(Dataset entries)
BEGIN

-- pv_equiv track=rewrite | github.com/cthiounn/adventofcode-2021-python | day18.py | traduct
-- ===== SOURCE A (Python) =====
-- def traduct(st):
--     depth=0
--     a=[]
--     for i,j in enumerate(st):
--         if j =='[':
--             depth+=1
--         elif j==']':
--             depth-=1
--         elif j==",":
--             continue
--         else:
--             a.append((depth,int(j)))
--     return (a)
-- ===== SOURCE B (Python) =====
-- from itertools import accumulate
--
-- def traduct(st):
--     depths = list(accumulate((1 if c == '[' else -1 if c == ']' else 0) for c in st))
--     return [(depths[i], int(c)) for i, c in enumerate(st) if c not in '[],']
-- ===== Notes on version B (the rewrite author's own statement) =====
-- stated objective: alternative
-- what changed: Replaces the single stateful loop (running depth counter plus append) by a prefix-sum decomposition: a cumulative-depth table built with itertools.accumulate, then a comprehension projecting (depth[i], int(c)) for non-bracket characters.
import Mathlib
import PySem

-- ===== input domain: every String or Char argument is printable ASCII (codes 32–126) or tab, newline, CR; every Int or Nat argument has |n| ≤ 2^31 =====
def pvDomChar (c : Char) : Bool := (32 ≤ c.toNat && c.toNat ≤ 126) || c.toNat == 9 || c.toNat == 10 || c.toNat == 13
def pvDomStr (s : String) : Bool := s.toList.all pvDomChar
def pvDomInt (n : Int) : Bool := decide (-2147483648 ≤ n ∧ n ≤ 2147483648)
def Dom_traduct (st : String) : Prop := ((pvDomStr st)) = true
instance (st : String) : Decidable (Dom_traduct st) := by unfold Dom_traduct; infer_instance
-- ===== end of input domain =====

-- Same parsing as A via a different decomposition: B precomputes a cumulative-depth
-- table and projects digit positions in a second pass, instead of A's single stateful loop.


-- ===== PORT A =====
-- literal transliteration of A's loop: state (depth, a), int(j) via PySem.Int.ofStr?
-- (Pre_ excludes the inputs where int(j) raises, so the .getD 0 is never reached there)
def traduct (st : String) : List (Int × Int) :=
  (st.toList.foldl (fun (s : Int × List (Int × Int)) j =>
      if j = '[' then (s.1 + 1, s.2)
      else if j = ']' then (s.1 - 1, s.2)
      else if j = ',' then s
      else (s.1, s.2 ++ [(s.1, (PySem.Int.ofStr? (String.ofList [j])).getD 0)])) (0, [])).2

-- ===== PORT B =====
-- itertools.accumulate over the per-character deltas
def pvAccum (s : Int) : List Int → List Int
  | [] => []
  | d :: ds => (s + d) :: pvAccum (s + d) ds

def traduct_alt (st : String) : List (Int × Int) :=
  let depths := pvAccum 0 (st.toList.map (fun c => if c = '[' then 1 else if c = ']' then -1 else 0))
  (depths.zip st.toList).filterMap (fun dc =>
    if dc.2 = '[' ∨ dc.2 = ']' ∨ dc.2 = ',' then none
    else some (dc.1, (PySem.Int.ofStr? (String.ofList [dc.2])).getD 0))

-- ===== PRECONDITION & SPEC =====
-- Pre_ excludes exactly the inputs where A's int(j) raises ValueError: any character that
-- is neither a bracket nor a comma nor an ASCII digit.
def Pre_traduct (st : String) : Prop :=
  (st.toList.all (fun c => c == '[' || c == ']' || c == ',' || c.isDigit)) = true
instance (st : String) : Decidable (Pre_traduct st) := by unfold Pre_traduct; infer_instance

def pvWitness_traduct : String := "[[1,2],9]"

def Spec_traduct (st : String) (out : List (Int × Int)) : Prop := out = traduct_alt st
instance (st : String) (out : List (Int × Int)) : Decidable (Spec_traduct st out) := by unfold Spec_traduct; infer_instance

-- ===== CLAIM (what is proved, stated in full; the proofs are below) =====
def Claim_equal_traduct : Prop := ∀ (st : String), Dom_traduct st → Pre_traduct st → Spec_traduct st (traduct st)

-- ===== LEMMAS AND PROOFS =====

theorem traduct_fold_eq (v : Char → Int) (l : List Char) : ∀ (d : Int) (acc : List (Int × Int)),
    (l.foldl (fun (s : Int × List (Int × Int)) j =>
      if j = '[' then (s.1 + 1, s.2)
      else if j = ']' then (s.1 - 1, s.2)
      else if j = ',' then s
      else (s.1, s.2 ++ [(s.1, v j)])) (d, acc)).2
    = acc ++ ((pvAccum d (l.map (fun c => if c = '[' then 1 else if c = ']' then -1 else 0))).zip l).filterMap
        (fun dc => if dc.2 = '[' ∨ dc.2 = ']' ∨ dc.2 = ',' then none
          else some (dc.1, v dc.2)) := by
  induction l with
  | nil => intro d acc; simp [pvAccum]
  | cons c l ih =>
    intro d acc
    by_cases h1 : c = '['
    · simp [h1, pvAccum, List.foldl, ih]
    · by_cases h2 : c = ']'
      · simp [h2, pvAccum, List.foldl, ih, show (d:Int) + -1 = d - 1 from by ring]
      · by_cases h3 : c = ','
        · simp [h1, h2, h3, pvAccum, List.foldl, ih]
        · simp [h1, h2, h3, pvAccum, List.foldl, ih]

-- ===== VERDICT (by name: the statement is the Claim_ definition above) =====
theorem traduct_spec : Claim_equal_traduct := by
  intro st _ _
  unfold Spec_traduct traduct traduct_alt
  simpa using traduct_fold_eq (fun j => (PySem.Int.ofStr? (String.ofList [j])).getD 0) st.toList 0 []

END

EXERCISE>
The result should consist solely of the lines from the one that contains "cons c l ih =>" to the last line of the records above, reproduced exactly.

YOUR SOLUTION>
  | cons c l ih =>
    intro d acc
    by_cases h1 : c = '['
    · simp [h1, pvAccum, List.foldl, ih]
    · by_cases h2 : c = ']'
      · simp [h2, pvAccum, List.foldl, ih, show (d:Int) + -1 = d - 1 from by ring]
      · by_cases h3 : c = ','
        · simp [h1, h2, h3, pvAccum, List.foldl, ih]
        · simp [h1, h2, h3, pvAccum, List.foldl, ih]

-- ===== VERDICT (by name: the statement is the Claim_ definition above) =====
theorem traduct_spec : Claim_equal_traduct := by
  intro st _ _
  unfold Spec_traduct traduct traduct_alt
  simpa using traduct_fold_eq (fun j => (PySem.Int.ofStr? (String.ofList [j])).getD 0) st.toList 0 []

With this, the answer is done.